Neuer Eigentümer „eröffnet neue Märkte“ Negativzinsen: Beim Geschäft mit Privatleuten muss über Al

Oct 22, 2019 11:22

Neuer Eigentümer „eröffnet neue Märkte“

Negativzinsen: Beim Geschäft mit Privatleuten muss über Alternativen nachgedacht werden, so BIL-Chef Marcel Leyers

Interview: Marco Meng

Letztes Jahr erhielt die Banque Internationale à Luxembourg (BIL) einen neuen Eigentümer und im Sommer dieses Jahres mit Marcel Leyers (57) einen neuen Chef. Leyers ist ein BIL- Urgestein, wenn man so will.

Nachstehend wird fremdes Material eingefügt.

-- pv_equiv track=rewrite | github.com/TensorGymnastic/CodeWiki | codewiki/src/enduser/docs.py | _extract_markdown_section_bodies
-- ===== SOURCE A (Python) =====
-- def _extract_markdown_section_bodies(markdown: str) -> dict[str, str]:
--     sections: dict[str, list[str]] = {}
--     current_section: str | None = None
--     for line in markdown.splitlines():
--         if line.startswith("## "):
--             current_section = line[3:].strip()
--             sections[current_section] = []
--             continue
--         if current_section is not None:
--             sections[current_section].append(line)
--     return {name: "\n".join(lines).strip() for name, lines in sections.items()}
-- ===== SOURCE B (Python) =====
-- def _span_at_header(lines):
--     """Split lines into (prefix before the first '## ' header, rest from that header)."""
--     for i, l in enumerate(lines):
--         if l.startswith("## "):
--             return lines[:i], lines[i:]
--     return lines, []
--
--
-- def _group(lines):
--     """Recursively turn lines into (section name, body) pairs, in order."""
--     if not lines:
--         return []
--     first, tail = lines[0], lines[1:]
--     if not first.startswith("## "):
--         return _group(tail)
--     body, rest = _span_at_header(tail)
--     return [(first[3:].strip(), "\n".join(body).strip())] + _group(rest)
--
--
-- def _extract_markdown_section_bodies(markdown: str) -> dict[str, str]:
--     result: dict[str, str] = {}
--     for name, body in _group(markdown.splitlines()):
--         result[name] = body
--     return result
-- ===== Notes on version B (the rewrite author's own statement) =====
-- stated objective: alternative
-- what changed: A threads a mutable current-section state through one loop that appends lines into the dict as it goes; B first recursively splits the line list at level-2 header lines into ordered (name, body) pairs via a span helper, then performs a single pass of dict assignments (last assignment wins, first position kept).
import Mathlib
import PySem

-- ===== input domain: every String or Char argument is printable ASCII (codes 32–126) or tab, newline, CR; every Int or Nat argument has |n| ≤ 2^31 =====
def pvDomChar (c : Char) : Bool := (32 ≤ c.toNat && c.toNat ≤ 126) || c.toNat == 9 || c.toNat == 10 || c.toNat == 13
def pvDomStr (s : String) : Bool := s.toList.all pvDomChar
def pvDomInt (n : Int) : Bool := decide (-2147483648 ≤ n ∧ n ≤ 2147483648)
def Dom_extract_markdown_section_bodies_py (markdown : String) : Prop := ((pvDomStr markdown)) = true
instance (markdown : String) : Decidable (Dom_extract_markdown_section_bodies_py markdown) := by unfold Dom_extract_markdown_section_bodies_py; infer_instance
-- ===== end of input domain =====

-- B replaces A's stateful current-section loop by a recursive span-based grouping into
-- (name, body) pairs at level-2 header lines, followed by a single pass of dict
-- assignments (objective: alternative).

-- ===== PORT A =====
-- one iteration of A's for-loop: state = (sections dict, current_section)
def pvStepA (st : PySem.Dict String (List String) × Option String) (line : String) :
    PySem.Dict String (List String) × Option String :=
  if PySem.Str.startswith line "## " then
    let cur := PySem.Str.strip (PySem.Str.slice line (some 3) none)
    (st.1.insert cur [], some cur)
  else
    match st.2 with
    | some c => (st.1.modify c [] (fun v => v ++ [line]), some c)
    | none => st

def extract_markdown_section_bodies_py (markdown : String) : List (String × String) :=
  let sections := (PySem.Str.splitlines markdown).foldl pvStepA (PySem.Dict.empty, none)
  -- the final dict comprehension over sections.items()
  ((sections.1.items).foldl
      (fun d p => d.insert p.1 (PySem.Str.strip (PySem.Str.join "\n" p.2)))
      PySem.Dict.empty).items

-- ===== PORT B =====
def pvIsHeader (l : String) : Bool := PySem.Str.startswith l "## "

-- _span_at_header: split at the first '## ' header (the span idiom)
def pvSpanAtHeader (lines : List String) : List String × List String :=
  (lines.takeWhile (fun l => !pvIsHeader l), lines.dropWhile (fun l => !pvIsHeader l))

-- _group: recursively produce the (name, body) pairs in order
def pvGroup : List String → List (String × String)
  | [] => []
  | first :: tail =>
    if pvIsHeader first then
      [(PySem.Str.strip (PySem.Str.slice first (some 3) none),
        PySem.Str.strip (PySem.Str.join "\n" (pvSpanAtHeader tail).1))] ++
        pvGroup (pvSpanAtHeader tail).2
    else pvGroup tail
termination_by l => l.length
decreasing_by
  · simp only [pvSpanAtHeader, List.length_cons]
    exact Nat.lt_succ_of_le (List.length_dropWhile_le _ _)
  · simp

def extract_markdown_section_bodies_py_alt (markdown : String) : List (String × String) :=
  ((pvGroup (PySem.Str.splitlines markdown)).foldl
      (fun d p => d.insert p.1 p.2) PySem.Dict.empty).items

-- ===== PRECONDITION & SPEC =====
def Spec_extract_markdown_section_bodies_py (markdown : String) (out : List (String × String)) : Prop := out = extract_markdown_section_bodies_py_alt markdown
instance (markdown : String) (out : List (String × String)) : Decidable (Spec_extract_markdown_section_bodies_py markdown out) := by unfold Spec_extract_markdown_section_bodies_py; infer_instance

-- ===== CLAIM (what is proved, stated in full; the proofs are below) =====
def Claim_equal_extract_markdown_section_bodies_py : Prop := ∀ (markdown : String), Dom_extract_markdown_section_bodies_py markdown → Spec_extract_markdown_section_bodies_py markdown (extract_markdown_section_bodies_py markdown)

-- ===== LEMMAS AND PROOFS =====

-- abstraction: apply A's final strip-join comprehension to a dict of line lists
def pvFin (d : PySem.Dict String (List String)) : PySem.Dict String String :=
  PySem.Dict.mk (d.items.map (fun p => (p.1, PySem.Str.strip (PySem.Str.join "\n" p.2))))

theorem pvFin_contains (d : PySem.Dict String (List String)) (k : String) :
    (pvFin d).contains k = d.contains k := by
  simp [pvFin, PySem.Dict.contains, List.any_map, Function.comp_def]

theorem pvFin_insert (d : PySem.Dict String (List String)) (k : String) (v : List String) :
    pvFin (d.insert k v) = (pvFin d).insert k (PySem.Str.strip (PySem.Str.join "\n" v)) := by
  apply PySem.Dict.ext
  rw [PySem.Dict.items_insert, pvFin_contains]
  show (List.map (fun p => (p.1, PySem.Str.strip (PySem.Str.join "\n" p.2)))
      (d.insert k v).items) = _
  rw [PySem.Dict.items_insert]
  by_cases h : d.contains k = true
  · simp only [pvFin, h, if_true, List.map_map]
    apply List.map_congr_left
    intro p _
    by_cases hk : p.1 = k
    · simp [hk]
    · simp [hk]
  · simp [pvFin, h]

theorem pvModify_insert_self (d : PySem.Dict String (List String)) (k : String)
    (bs : List String) (f : List String → List String) :
    ((d.insert k bs).modify k [] f) = d.insert k (f bs) := by
  simp [PySem.Dict.modify, PySem.Dict.getD_insert_self, PySem.Dict.insert_insert_self]

theorem pvStepA_keys_nodup (ls : List String) :
    ∀ st : PySem.Dict String (List String) × Option String, st.1.keys.Nodup →
      (ls.foldl pvStepA st).1.keys.Nodup := by
  induction ls with
  | nil => intro st h; simpa using h
  | cons l ls ih =>
    intro st h
    simp only [List.foldl_cons]
    apply ih
    simp only [pvStepA]
    by_cases hh : PySem.Str.startswith l "## "
    · simp only [hh, if_true]
      exact PySem.Dict.nodup_keys_insert _ _ _ h
    · simp only [hh]
      match hst : st.2 with
      | some c =>
        have : ((st.1.modify c [] (fun v => v ++ [l])).keys).Nodup := by
          rw [PySem.Dict.keys_modify]
          have := PySem.Dict.nodup_keys_insert st.1 c (st.1.getD c [] ++ [l]) h
          simpa using this
        simpa using this
      | none => simpa using h

theorem pvLoop_some (ls : List String) :
    ∀ (d : PySem.Dict String (List String)) (n : String) (bs : List String),
      pvFin ((ls.foldl pvStepA (d.insert n bs, some n)).1)
        = ((n, PySem.Str.strip (PySem.Str.join "\n"
              (bs ++ ls.takeWhile (fun l => !pvIsHeader l))))
            :: pvGroup (ls.dropWhile (fun l => !pvIsHeader l))).foldl
            (fun d p => d.insert p.1 p.2) (pvFin d) := by
  induction ls with
  | nil =>
    intro d n bs
    simp [pvFin_insert, pvGroup]
  | cons l ls ih =>
    intro d n bs
    by_cases h : pvIsHeader l
    · have hsw : PySem.Str.startswith l "## " = true := h
      simp only [List.foldl_cons, pvStepA, hsw, if_true]
      rw [ih (d.insert n bs) _ []]
      simp only [List.takeWhile_cons, List.dropWhile_cons, h, Bool.not_true,
        Bool.false_eq_true, if_false, pvFin_insert]
      conv_rhs => rw [pvGroup]
      simp [h, pvSpanAtHeader, List.foldl_cons]
    · have hsw : PySem.Str.startswith l "## " = false := by
        simpa [pvIsHeader] using h
      simp only [List.foldl_cons, pvStepA, hsw, Bool.false_eq_true, if_false]
      rw [pvModify_insert_self]
      rw [ih d n (bs ++ [l])]
      simp only [List.takeWhile_cons, List.dropWhile_cons, h, Bool.not_false, if_true]
      simp [List.append_assoc]

theorem pvLoop_none (ls : List String) :
    ∀ d : PySem.Dict String (List String),
      pvFin ((ls.foldl pvStepA (d, none)).1)
        = (pvGroup ls).foldl (fun d p => d.insert p.1 p.2) (pvFin d) := by
  induction ls with
  | nil => intro d; simp [pvGroup]
  | cons l ls ih =>
    intro d
    by_cases h : pvIsHeader l
    · have hsw : PySem.Str.startswith l "## " = true := h
      simp only [List.foldl_cons, pvStepA, hsw, if_true]
      rw [pvLoop_some ls d _ []]
      conv_rhs => rw [pvGroup]
      simp [h, pvSpanAtHeader, List.foldl_cons]
    · have hsw : PySem.Str.startswith l "## " = false := by
        simpa [pvIsHeader] using h
      simp only [List.foldl_cons, pvStepA, hsw, Bool.false_eq_true, if_false]
      rw [ih d]
      conv_rhs => rw [pvGroup]
      simp [h]

-- the final comprehension over a nodup-keyed dict is pvFin
theorem pvComprehension_eq (d : PySem.Dict String (List String)) (h : d.keys.Nodup) :
    ((d.items).foldl
        (fun d p => d.insert p.1 (PySem.Str.strip (PySem.Str.join "\n" p.2)))
        PySem.Dict.empty).items = (pvFin d).items := by
  rw [PySem.Dict.items_foldl_insert_fresh d.items (fun p => p.1)
      (fun p => PySem.Str.strip (PySem.Str.join "\n" p.2)) PySem.Dict.empty
      (fun a _ => PySem.Dict.contains_empty _) (by simpa [PySem.Dict.keys] using h)]
  simp [pvFin, PySem.Dict.empty]

-- ===== VERDICT (by name: the statement is the Claim_ definition above) =====
theorem extract_markdown_section_bodies_py_spec : Claim_equal_extract_markdown_section_bodies_py := by
  intro markdown _
  unfold Spec_extract_markdown_section_bodies_py extract_markdown_section_bodies_py
    extract_markdown_section_bodies_py_alt
  have hnd : ((PySem.Str.splitlines markdown).foldl pvStepA
      (PySem.Dict.empty, none)).1.keys.Nodup := by
    apply pvStepA_keys_nodup
    simp [PySem.Dict.empty, PySem.Dict.keys]
  rw [pvComprehension_eq _ hnd]
  rw [pvLoop_none]
  have : pvFin PySem.Dict.empty = PySem.Dict.empty := by
    apply PySem.Dict.ext; simp [pvFin, PySem.Dict.empty]
  rw [this]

Seit 1983, also fast sein gesamtes Berufsleben, ist er bei dem luxemburgischen Finanzinstitut tätig.
Marcel Leyers, seit Juli 2018 ist der chinesische Konzern Legend Holdings Mehrheitseigner der BIL. Hat sich mit dem neuen Eigentümer die Strategie der Bank geändert?
Wir hatten ja eine mittelfristige Strategie „BIL 2020“ und waren deswegen eh dabei, eine neue Strategie für die nächsten fünf Jahre auszuarbeiten. Sie wurde vom Management der Bank entwickelt, ohne dass die beiden Aktionäre Legend Holdings und der Luxemburger Staat darauf großen Einfluss ausgeübt hätten. Aber ja, tatsächlich hat sich in der Strategie Verschiedenes verändert. Wir sind eine Bank, die ihre Heimat in Luxemburg hat mit ihren Geschäftssparten Retail Banking (Privatkundengeschäft, d. Red.), Unternehmenskundengeschäft und Private Banking. Das wird sich auch nicht ändern. Unseren Strategieplan bis 2025, den wir „Create Together 2025“ nennen, bezieht sich aber auf alle Standorte, in denen die BIL heute schon vertreten ist, dazu gehören auch Dubai, Dänemark und die Schweiz. Dort wollen wir unseren Marktanteil festigen und ausbauen, und zwar mit einem Wachstum, das über dem Marktdurchschnitt liegt. Parallel dazu wollen wir neue Märkte erschließen. Legend Holdings gibt uns als chinesisches Unternehmen die Möglichkeit, zu expandieren, vor allem nach China, wo wir eine Banklizenz erwerben und unsere Aktivitäten ausbauen wollen. Das Netzwerk, über das Legend verfügt, hilft uns dabei sehr, ohne dass wir uns bei China aber eine Deadline gegeben haben.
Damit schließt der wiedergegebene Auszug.